WHAT IS EXPECTED -> Each line with the word "hleftB" must appear in the answer, copied from the records.

>>>>>

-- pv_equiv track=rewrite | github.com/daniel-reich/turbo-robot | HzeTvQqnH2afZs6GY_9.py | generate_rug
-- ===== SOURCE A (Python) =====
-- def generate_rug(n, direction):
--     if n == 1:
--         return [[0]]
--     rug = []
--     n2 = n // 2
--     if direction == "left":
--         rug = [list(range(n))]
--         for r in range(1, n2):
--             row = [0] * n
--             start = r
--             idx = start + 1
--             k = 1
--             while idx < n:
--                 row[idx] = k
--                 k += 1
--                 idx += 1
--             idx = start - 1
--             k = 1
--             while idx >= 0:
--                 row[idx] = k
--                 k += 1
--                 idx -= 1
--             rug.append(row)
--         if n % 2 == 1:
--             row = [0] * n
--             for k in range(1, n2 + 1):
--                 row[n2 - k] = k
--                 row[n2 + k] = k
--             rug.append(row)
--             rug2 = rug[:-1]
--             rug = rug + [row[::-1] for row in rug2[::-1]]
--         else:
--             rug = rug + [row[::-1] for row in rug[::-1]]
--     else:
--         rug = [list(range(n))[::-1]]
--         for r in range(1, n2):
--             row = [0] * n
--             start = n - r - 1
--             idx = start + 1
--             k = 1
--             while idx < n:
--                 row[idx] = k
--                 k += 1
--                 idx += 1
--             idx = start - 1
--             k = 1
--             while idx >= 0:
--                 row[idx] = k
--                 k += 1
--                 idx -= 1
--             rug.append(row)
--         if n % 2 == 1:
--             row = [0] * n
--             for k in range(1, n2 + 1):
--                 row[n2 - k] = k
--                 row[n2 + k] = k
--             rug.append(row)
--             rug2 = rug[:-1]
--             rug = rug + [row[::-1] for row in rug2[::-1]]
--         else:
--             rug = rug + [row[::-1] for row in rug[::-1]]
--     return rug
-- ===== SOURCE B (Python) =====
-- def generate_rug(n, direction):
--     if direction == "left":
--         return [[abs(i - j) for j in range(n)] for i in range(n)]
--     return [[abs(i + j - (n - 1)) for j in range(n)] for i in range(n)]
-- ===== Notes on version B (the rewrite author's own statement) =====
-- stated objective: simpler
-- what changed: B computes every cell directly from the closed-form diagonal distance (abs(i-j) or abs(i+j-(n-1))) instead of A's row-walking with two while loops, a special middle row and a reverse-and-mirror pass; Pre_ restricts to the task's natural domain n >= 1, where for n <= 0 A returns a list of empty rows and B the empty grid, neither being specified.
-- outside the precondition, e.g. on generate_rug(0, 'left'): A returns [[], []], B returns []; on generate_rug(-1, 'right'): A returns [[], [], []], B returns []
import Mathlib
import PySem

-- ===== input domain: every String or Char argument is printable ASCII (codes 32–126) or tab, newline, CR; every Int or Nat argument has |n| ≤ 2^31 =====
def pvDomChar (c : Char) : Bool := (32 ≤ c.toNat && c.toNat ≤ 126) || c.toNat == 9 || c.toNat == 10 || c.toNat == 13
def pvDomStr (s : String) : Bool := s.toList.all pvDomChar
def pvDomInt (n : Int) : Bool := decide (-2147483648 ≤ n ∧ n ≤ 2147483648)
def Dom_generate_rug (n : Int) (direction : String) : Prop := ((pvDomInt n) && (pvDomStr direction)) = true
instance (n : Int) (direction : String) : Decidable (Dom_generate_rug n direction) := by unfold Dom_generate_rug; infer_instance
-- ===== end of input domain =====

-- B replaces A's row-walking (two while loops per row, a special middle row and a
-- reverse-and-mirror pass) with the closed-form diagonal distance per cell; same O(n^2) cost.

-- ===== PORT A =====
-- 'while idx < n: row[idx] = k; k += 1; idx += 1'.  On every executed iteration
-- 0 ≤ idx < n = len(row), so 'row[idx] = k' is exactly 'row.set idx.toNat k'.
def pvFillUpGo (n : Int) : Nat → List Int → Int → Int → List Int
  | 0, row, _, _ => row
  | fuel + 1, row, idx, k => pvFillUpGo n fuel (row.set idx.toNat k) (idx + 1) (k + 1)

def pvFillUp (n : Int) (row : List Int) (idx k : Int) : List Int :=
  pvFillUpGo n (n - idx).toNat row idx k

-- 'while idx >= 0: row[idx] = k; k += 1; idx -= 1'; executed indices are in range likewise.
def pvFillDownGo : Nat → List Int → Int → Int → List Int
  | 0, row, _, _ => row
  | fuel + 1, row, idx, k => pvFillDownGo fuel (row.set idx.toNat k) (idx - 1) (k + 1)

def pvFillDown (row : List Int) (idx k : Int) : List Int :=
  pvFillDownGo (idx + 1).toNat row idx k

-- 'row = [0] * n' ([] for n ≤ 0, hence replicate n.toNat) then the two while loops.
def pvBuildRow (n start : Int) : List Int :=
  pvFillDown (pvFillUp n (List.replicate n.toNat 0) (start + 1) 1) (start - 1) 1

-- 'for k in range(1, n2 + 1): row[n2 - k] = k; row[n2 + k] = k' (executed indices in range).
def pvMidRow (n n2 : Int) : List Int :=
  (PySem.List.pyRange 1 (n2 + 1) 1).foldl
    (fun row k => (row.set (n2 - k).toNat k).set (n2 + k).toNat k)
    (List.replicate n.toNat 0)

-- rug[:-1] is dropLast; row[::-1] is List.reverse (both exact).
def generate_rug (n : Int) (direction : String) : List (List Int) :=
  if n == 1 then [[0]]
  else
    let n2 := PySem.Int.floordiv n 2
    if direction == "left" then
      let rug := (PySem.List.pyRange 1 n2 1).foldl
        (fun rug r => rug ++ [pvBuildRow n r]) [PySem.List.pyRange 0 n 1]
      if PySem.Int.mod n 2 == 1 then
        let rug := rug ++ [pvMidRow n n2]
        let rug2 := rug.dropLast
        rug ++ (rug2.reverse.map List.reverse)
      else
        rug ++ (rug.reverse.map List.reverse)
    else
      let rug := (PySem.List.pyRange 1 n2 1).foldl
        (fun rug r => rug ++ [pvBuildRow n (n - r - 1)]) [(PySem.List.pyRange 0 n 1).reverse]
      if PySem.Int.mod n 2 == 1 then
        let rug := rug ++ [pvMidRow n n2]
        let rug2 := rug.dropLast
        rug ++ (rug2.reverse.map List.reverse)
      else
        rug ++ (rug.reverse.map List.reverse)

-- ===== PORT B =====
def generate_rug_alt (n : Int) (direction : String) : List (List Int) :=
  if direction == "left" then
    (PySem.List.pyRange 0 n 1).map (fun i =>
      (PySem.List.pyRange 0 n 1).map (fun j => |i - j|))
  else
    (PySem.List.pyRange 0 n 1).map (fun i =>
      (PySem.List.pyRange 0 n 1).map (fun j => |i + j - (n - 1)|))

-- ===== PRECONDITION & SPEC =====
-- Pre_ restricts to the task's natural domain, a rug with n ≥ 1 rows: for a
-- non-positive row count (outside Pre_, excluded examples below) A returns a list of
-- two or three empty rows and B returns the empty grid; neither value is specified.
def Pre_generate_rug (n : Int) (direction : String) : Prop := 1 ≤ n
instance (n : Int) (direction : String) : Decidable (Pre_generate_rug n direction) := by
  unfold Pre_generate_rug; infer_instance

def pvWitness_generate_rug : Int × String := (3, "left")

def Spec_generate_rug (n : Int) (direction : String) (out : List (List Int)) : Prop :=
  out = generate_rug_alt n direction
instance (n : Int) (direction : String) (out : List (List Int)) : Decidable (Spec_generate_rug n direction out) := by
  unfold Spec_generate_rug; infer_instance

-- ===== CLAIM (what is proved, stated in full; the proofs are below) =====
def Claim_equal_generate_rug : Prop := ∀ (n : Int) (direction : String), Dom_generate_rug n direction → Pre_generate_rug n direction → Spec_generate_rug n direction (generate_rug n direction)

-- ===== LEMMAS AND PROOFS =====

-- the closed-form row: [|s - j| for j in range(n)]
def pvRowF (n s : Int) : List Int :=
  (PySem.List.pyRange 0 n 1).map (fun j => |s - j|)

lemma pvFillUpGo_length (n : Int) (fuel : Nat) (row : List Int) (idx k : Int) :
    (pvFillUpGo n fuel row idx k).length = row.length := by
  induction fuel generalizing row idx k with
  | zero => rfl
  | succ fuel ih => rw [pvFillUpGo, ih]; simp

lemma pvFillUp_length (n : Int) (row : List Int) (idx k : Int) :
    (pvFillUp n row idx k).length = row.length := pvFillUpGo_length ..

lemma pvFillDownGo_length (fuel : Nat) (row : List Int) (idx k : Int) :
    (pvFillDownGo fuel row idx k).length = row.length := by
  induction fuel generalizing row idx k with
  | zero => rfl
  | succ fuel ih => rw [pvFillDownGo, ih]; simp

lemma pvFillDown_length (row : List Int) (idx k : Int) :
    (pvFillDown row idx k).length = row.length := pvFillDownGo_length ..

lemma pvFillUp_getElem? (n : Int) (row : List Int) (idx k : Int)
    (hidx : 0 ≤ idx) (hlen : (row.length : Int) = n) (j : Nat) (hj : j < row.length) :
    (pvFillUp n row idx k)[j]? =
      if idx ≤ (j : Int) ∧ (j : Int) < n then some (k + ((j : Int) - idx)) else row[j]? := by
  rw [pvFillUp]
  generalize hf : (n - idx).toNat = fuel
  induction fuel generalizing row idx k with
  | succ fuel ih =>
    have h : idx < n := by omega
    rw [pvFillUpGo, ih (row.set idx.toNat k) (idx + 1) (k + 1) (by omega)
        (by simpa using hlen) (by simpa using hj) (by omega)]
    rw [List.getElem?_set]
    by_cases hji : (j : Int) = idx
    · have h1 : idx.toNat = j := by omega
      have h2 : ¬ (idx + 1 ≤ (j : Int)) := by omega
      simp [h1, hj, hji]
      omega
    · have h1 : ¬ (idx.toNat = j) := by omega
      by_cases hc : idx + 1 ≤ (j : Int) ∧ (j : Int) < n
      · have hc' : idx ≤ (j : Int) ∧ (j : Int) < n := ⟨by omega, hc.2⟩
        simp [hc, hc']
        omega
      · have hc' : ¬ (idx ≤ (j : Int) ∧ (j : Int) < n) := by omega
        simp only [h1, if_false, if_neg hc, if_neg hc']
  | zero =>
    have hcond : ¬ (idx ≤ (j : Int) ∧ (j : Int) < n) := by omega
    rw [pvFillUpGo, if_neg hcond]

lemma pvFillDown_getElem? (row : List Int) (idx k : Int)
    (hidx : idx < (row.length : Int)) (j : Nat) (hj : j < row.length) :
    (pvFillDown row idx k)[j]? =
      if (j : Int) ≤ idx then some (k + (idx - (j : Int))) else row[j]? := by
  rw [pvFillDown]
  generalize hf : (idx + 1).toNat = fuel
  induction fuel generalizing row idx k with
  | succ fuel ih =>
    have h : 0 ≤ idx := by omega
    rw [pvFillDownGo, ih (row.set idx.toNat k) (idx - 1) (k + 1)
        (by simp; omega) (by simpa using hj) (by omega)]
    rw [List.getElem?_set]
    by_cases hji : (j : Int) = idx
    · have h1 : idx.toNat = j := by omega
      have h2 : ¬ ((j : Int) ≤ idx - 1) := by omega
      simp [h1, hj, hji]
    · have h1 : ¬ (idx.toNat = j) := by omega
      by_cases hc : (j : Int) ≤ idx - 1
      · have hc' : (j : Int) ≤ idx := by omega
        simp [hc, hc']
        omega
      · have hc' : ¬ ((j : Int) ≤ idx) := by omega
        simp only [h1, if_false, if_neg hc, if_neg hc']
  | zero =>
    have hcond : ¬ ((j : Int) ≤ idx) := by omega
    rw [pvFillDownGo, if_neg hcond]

<<<<<
>>>>>

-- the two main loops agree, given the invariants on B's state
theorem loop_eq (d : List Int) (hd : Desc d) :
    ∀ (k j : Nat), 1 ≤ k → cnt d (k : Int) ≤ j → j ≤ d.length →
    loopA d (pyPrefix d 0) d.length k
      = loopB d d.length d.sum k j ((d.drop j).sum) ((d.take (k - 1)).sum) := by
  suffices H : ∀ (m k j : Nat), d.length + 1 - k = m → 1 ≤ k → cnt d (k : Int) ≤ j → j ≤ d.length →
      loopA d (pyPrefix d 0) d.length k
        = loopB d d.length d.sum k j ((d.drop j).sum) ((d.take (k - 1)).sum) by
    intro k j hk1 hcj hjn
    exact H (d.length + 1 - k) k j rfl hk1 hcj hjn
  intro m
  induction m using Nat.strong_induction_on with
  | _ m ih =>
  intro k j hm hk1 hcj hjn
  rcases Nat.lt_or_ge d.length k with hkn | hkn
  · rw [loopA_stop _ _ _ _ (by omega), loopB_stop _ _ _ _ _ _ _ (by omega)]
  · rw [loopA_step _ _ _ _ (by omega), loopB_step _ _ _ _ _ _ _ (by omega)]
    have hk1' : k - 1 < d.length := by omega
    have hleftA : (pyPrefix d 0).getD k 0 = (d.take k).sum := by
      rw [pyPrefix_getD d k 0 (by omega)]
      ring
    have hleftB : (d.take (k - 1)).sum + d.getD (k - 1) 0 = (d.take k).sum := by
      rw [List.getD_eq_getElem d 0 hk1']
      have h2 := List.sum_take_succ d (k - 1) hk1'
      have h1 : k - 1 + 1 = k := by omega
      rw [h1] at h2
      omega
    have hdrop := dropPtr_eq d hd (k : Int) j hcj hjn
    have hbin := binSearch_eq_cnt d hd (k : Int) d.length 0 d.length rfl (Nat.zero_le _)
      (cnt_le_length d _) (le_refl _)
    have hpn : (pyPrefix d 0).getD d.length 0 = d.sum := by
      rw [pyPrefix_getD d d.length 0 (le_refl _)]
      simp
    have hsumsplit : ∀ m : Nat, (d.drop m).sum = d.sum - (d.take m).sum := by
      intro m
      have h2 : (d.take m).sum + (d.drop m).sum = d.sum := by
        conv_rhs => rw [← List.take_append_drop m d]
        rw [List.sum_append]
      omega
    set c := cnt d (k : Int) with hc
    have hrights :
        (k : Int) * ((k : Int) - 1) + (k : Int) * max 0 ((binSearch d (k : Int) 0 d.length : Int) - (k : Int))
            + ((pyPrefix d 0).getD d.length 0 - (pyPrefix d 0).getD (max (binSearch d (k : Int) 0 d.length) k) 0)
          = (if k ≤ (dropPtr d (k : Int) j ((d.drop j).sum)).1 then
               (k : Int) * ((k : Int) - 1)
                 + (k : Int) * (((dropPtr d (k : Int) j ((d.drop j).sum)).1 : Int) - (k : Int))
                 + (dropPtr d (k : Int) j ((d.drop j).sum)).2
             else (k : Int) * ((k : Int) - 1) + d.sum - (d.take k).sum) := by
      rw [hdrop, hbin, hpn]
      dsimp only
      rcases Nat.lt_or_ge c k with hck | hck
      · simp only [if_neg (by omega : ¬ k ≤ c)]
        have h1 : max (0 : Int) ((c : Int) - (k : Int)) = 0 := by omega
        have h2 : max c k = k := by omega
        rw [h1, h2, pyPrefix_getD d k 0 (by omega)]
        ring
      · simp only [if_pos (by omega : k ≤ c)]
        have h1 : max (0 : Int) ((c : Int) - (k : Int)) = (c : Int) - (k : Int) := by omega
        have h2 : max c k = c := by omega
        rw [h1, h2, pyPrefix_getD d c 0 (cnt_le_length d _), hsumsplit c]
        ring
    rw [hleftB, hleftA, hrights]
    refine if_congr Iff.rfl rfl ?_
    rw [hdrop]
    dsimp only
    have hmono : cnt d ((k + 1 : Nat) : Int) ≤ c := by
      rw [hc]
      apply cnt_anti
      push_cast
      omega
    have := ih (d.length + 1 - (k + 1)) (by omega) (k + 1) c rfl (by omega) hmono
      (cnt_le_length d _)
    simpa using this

<<<<<

FINISHED EXERCISE ->
    have hleftB : (d.take (k - 1)).sum + d.getD (k - 1) 0 = (d.take k).sum := by
    rw [hleftB, hleftA, hrights]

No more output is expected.